- **PROBLEM STATEMENT**:
Whenever a line below includes the string "what", show it.

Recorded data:

-- pv_equiv track=rewrite | github.com/lilintech/graph-analysis | server.py | build_interval_graph_efficient
-- ===== SOURCE A (Python) =====
-- from collections import defaultdict
--
-- def build_interval_graph_efficient(tasks):
--     """Build interval graph more efficiently using interval tree concept"""
--     G = defaultdict(list)
--     intervals = {task: (start, end) for task, start, end in tasks}
--
--     # Sort by start time for efficient overlap checking
--     sorted_tasks = sorted(tasks, key=lambda x: x[1])
--
--     for i, (t1, s1, e1) in enumerate(sorted_tasks):
--         for j in range(i + 1, len(sorted_tasks)):
--             t2, s2, e2 = sorted_tasks[j]
--             if s2 >= e1:  # No overlap and all subsequent tasks won't overlap either
--                 break
--             if not (e1 <= s2 or e2 <= s1):  # Overlap condition
--                 G[t1].append(t2)
--                 G[t2].append(t1)
--
--     return dict(G), intervals
-- ===== SOURCE B (Python) =====
-- def _first_nonoverlap_pos(rest, e1):
--     """Binary search over rest (start times nondecreasing): first index whose
--     start time is >= e1; every earlier element starts before e1."""
--     lo, hi = 0, len(rest)
--     while lo < hi:
--         mid = (lo + hi) // 2
--         if rest[mid][1] < e1:
--             lo = mid + 1
--         else:
--             hi = mid
--     return lo
--
--
-- def build_interval_graph_efficient(tasks):
--     """Two-phase rebuild: enumerate overlap edges first (binary search for the
--     overlap horizon on the start-sorted list), then assemble adjacency lists."""
--     intervals = {task: (start, end) for task, start, end in tasks}
--     st = sorted(tasks, key=lambda x: x[1])
--     edges = []
--     for i, (t1, s1, e1) in enumerate(st):
--         rest = st[i + 1:]
--         for t2, s2, e2 in rest[:_first_nonoverlap_pos(rest, e1)]:
--             if s1 < e2:
--                 edges.append((t1, t2))
--     G = {}
--     for a, b in edges:
--         G.setdefault(a, []).append(b)
--         G.setdefault(b, []).append(a)
--     return G, intervals
-- ===== Notes on version B (the rewrite author's own statement) =====
-- stated objective: alternative
-- what changed: A builds the graph by mutating a defaultdict inside nested index loops with a break; B first enumerates the overlap edges (using a hand-written binary search on the start-sorted list to find each interval's overlap horizon instead of a linear scan-with-break), then assembles the adjacency dict in a single fold over that edge list.
import Mathlib
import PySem

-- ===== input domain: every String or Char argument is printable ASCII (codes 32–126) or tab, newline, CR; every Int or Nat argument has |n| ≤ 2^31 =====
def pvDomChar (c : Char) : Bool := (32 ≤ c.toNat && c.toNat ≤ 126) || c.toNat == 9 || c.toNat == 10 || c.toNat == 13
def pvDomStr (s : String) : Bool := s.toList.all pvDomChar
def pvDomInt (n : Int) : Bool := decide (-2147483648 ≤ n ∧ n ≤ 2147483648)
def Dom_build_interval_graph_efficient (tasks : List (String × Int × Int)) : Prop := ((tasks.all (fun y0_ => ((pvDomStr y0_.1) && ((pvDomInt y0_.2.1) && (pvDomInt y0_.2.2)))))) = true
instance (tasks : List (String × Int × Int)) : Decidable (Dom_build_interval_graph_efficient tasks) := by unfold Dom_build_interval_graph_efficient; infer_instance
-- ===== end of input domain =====

-- B separates edge enumeration (a binary search finds the overlap horizon on the start-sorted
-- list) from graph assembly (one fold over the edge list); same cost, alternative structure.

-- ===== PORT A =====
-- G[k].append(v) on the defaultdict(list) G
def pvDappend (G : PySem.Dict String (List String)) (k v : String) : PySem.Dict String (List String) :=
  G.insert k (G.getD k [] ++ [v])

-- inner loop 'for j in range(i + 1, len(sorted_tasks)): … break …', run on the suffix after index i
def pvInnerA (t1 : String) (s1 e1 : Int) : List (String × Int × Int) → PySem.Dict String (List String) → PySem.Dict String (List String)
  | [], G => G
  | (t2, s2, e2) :: rest, G =>
    if e1 ≤ s2 then G   -- 'if s2 >= e1: break'
    else pvInnerA t1 s1 e1 rest
      (if ¬ (e1 ≤ s2 ∨ e2 ≤ s1) then pvDappend (pvDappend G t1 t2) t2 t1 else G)

-- outer loop 'for i, (t1, s1, e1) in enumerate(sorted_tasks)'
def pvOuterA : List (String × Int × Int) → PySem.Dict String (List String) → PySem.Dict String (List String)
  | [], G => G
  | (t1, s1, e1) :: rest, G => pvOuterA rest (pvInnerA t1 s1 e1 rest G)

def build_interval_graph_efficient (tasks : List (String × Int × Int)) : (List (String × List String)) × (List (String × Int × Int)) :=
  let intervals := tasks.foldl (fun d x => d.insert x.1 x.2) PySem.Dict.empty
  let sorted_tasks := PySem.List.sorted tasks (fun x => x.2.1)
  ((pvOuterA sorted_tasks PySem.Dict.empty).items, intervals.items)

-- ===== PORT B =====
-- hand-written binary search of Source B (_first_nonoverlap_pos); 'rest[mid]' is always in range in
-- the Python (0 ≤ lo ≤ mid < hi ≤ len(rest)), so the getD default is never read: exact there
def pvBisect (rest : List (String × Int × Int)) (e1 : Int) (lo hi : Nat) : Nat :=
  if lo < hi then
    let mid := (lo + hi) / 2
    if (rest.getD mid ("", 0, 0)).2.1 < e1 then pvBisect rest e1 (mid + 1) hi
    else pvBisect rest e1 lo mid
  else lo
termination_by hi - lo
decreasing_by all_goals omega

-- edge enumeration: 'for i, (t1, s1, e1) in enumerate(st): rest = st[i+1:]; …'
def pvEdgesB : List (String × Int × Int) → List (String × String)
  | [] => []
  | (t1, s1, e1) :: rest =>
    ((rest.take (pvBisect rest e1 0 rest.length)).filter (fun x => s1 < x.2.2)).map (fun x => (t1, x.1))
      ++ pvEdgesB rest

-- graph assembly: 'for a, b in edges: G.setdefault(a, []).append(b); G.setdefault(b, []).append(a)'
def pvAddEdge (G : PySem.Dict String (List String)) (p : String × String) : PySem.Dict String (List String) :=
  (G.modify p.1 [] (· ++ [p.2])).modify p.2 [] (· ++ [p.1])

def build_interval_graph_efficient_alt (tasks : List (String × Int × Int)) : (List (String × List String)) × (List (String × Int × Int)) :=
  let intervals := tasks.foldl (fun d x => d.insert x.1 x.2) PySem.Dict.empty
  let st := PySem.List.sorted tasks (fun x => x.2.1)
  (((pvEdgesB st).foldl pvAddEdge PySem.Dict.empty).items, intervals.items)

-- ===== PRECONDITION & SPEC =====
def Spec_build_interval_graph_efficient (tasks : List (String × Int × Int)) (out : (List (String × List String)) × (List (String × Int × Int))) : Prop := out = build_interval_graph_efficient_alt tasks
instance (tasks : List (String × Int × Int)) (out : (List (String × List String)) × (List (String × Int × Int))) : Decidable (Spec_build_interval_graph_efficient tasks out) := by unfold Spec_build_interval_graph_efficient; infer_instance

-- ===== CLAIM (what is proved, stated in full; the proofs are below) =====
def Claim_equal_build_interval_graph_efficient : Prop := ∀ (tasks : List (String × Int × Int)), Dom_build_interval_graph_efficient tasks → Spec_build_interval_graph_efficient tasks (build_interval_graph_efficient tasks)

-- ===== LEMMAS AND PROOFS =====

-- the binary search brackets the first start time ≥ e1 (needs nondecreasing start times)
theorem pvBisect_char (rest : List (String × Int × Int)) (e1 : Int)
    (hmono : rest.Pairwise (fun a b => a.2.1 ≤ b.2.1)) :
    ∀ lo hi, lo ≤ hi → hi ≤ rest.length →
    (∀ k, k < lo → (rest.getD k ("", 0, 0)).2.1 < e1) →
    (∀ k, hi ≤ k → k < rest.length → e1 ≤ (rest.getD k ("", 0, 0)).2.1) →
    pvBisect rest e1 lo hi ≤ hi ∧
    (∀ k, k < pvBisect rest e1 lo hi → (rest.getD k ("", 0, 0)).2.1 < e1) ∧
    (∀ k, pvBisect rest e1 lo hi ≤ k → k < rest.length → e1 ≤ (rest.getD k ("", 0, 0)).2.1) := by
  have hm : ∀ i j, i ≤ j → j < rest.length →
      (rest.getD i ("", 0, 0)).2.1 ≤ (rest.getD j ("", 0, 0)).2.1 := by
    intro i j hij hj
    rcases Nat.eq_or_lt_of_le hij with rfl | hij
    · exact le_refl _
    · have hi : i < rest.length := lt_trans hij hj
      rw [List.getD_eq_getElem rest _ hi, List.getD_eq_getElem rest _ hj]
      exact List.pairwise_iff_getElem.mp hmono i j hi hj hij
  intro lo hi
  induction lo, hi using pvBisect.induct rest e1 with
  | case1 lo hi h mid hlt ih =>
    intro hlh hhl hbelow habove
    rw [pvBisect, if_pos h]
    simp only [show (lo + hi) / 2 = mid from rfl, hlt, if_pos]
    have hmid : mid = (lo + hi) / 2 := rfl
    obtain ⟨h1, h2, h3⟩ := ih (by omega) hhl
      (fun k hk => lt_of_le_of_lt (hm k mid (by omega) (by omega)) hlt)
      habove
    exact ⟨h1, h2, h3⟩
  | case2 lo hi h mid hge ih =>
    intro hlh hhl hbelow habove
    rw [pvBisect, if_pos h]
    simp only [show (lo + hi) / 2 = mid from rfl, hge]
    have hmid : mid = (lo + hi) / 2 := rfl
    obtain ⟨h1, h2, h3⟩ := ih (by omega) (by omega) hbelow
      (fun k hk hk2 => le_trans (by simpa using hge) (hm mid k hk hk2))
    exact ⟨le_trans h1 (by omega), h2, h3⟩
  | case3 lo hi h =>
    intro hlh hhl hbelow habove
    rw [pvBisect, if_neg h]
    exact ⟨by omega, hbelow, fun k hk hk2 => habove k (by omega) hk2⟩

-- a position bracketing a predicate flip turns 'take' into 'takeWhile'
theorem take_eq_takeWhile_of_char (p : String × Int × Int → Bool) :
    ∀ (l : List (String × Int × Int)) (r : Nat), r ≤ l.length →
    (∀ k, k < r → p (l.getD k ("", 0, 0)) = true) →
    (∀ k, r ≤ k → k < l.length → p (l.getD k ("", 0, 0)) = false) →
    l.take r = l.takeWhile p := by
  intro l
  induction l with
  | nil => intro r _ _ _; simp
  | cons x xs ih =>
    intro r hr hbelow habove
    cases r with
    | zero =>
      have h0 : p x = false := by simpa using habove 0 (Nat.zero_le _) (by simp)
      simp [h0]
    | succ m =>
      have hx : p x = true := by simpa using hbelow 0 (Nat.succ_pos m)
      simp only [List.take_succ_cons, List.takeWhile_cons, hx, if_pos]
      rw [ih m (by simpa using hr)
        (fun k hk => by simpa using hbelow (k + 1) (by omega))
        (fun k hk hk2 => by simpa using habove (k + 1) (by omega) (by simpa using hk2))]

-- the slice Source B takes is exactly the prefix A scans before its break
theorem take_pvBisect_eq_takeWhile (rest : List (String × Int × Int)) (e1 : Int)
    (hmono : rest.Pairwise (fun a b => a.2.1 ≤ b.2.1)) :
    rest.take (pvBisect rest e1 0 rest.length) = rest.takeWhile (fun x => decide (x.2.1 < e1)) := by
  obtain ⟨hle, hbelow, habove⟩ := pvBisect_char rest e1 hmono 0 rest.length (Nat.zero_le _)
    (le_refl _) (by omega) (by omega)
  exact take_eq_takeWhile_of_char _ rest _ hle
    (fun k hk => by simpa using hbelow k hk)
    (fun k hk hk2 => by simpa using habove k hk hk2)

-- A's inner scan-with-break equals one fold over the corresponding edge batch
theorem innerA_eq_foldl (t1 : String) (s1 e1 : Int) :
    ∀ (rest : List (String × Int × Int)) (G : PySem.Dict String (List String)),
    pvInnerA t1 s1 e1 rest G =
      (((rest.takeWhile (fun x => decide (x.2.1 < e1))).filter (fun x => s1 < x.2.2)).map
        (fun x => (t1, x.1))).foldl pvAddEdge G := by
  intro rest
  induction rest with
  | nil => intro G; simp [pvInnerA]
  | cons x xs ih =>
    intro G
    obtain ⟨t2, s2, e2⟩ := x
    by_cases hb : e1 ≤ s2
    · simp [pvInnerA, hb, not_lt.mpr hb]
    · have hs2 : s2 < e1 := lt_of_not_ge hb
      by_cases hov : s1 < e2
      · have : ¬ (e1 ≤ s2 ∨ e2 ≤ s1) := by
          intro hc; rcases hc with hc | hc <;> omega
        simp only [pvInnerA, if_neg hb, if_pos this, List.takeWhile_cons, decide_eq_true hs2,
          if_pos, List.filter_cons, decide_eq_true hov, List.map_cons, List.foldl_cons]
        rw [ih]
        rfl
      · have : ¬ ¬ (e1 ≤ s2 ∨ e2 ≤ s1) := not_not_intro (Or.inr (le_of_not_gt hov))
        simp only [pvInnerA, if_neg hb, if_neg this, List.takeWhile_cons, decide_eq_true hs2,
          if_pos, List.filter_cons, decide_eq_false (not_lt.mpr (le_of_not_gt hov))]
        exact ih G

-- the two graph constructions agree on any start-sorted list
theorem outerA_eq_foldl_edgesB :
    ∀ (st : List (String × Int × Int)) (G : PySem.Dict String (List String)),
    st.Pairwise (fun a b => a.2.1 ≤ b.2.1) →
    pvOuterA st G = (pvEdgesB st).foldl pvAddEdge G := by
  intro st
  induction st with
  | nil => intro G _; simp [pvOuterA, pvEdgesB]
  | cons x xs ih =>
    intro G hp
    obtain ⟨t1, s1, e1⟩ := x
    have hxs : xs.Pairwise (fun a b => a.2.1 ≤ b.2.1) := (List.pairwise_cons.mp hp).2
    simp only [pvOuterA, pvEdgesB, List.foldl_append]
    rw [take_pvBisect_eq_takeWhile xs e1 hxs, innerA_eq_foldl, ih _ hxs]

-- ===== VERDICT (by name: the statement is the Claim_ definition above) =====
theorem build_interval_graph_efficient_spec : Claim_equal_build_interval_graph_efficient := by
  intro tasks _
  unfold Spec_build_interval_graph_efficient
  unfold build_interval_graph_efficient build_interval_graph_efficient_alt
  have h := outerA_eq_foldl_edgesB (PySem.List.sorted tasks (fun x => x.2.1)) PySem.Dict.empty
    (PySem.List.sorted_pairwise tasks (fun x => x.2.1))
  simp only [h]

- **OUTPUT FOR THIS EXERCISE**:
-- what changed: A builds the graph by mutating a defaultdict inside nested index loops with a break; B first enumerates the overlap edges (using a hand-written binary search on the start-sorted list to find each interval's overlap horizon instead of a linear scan-with-break), then assembles the adjacency dict in a single fold over that edge list.
-- ===== CLAIM (what is proved, stated in full; the proofs are below) =====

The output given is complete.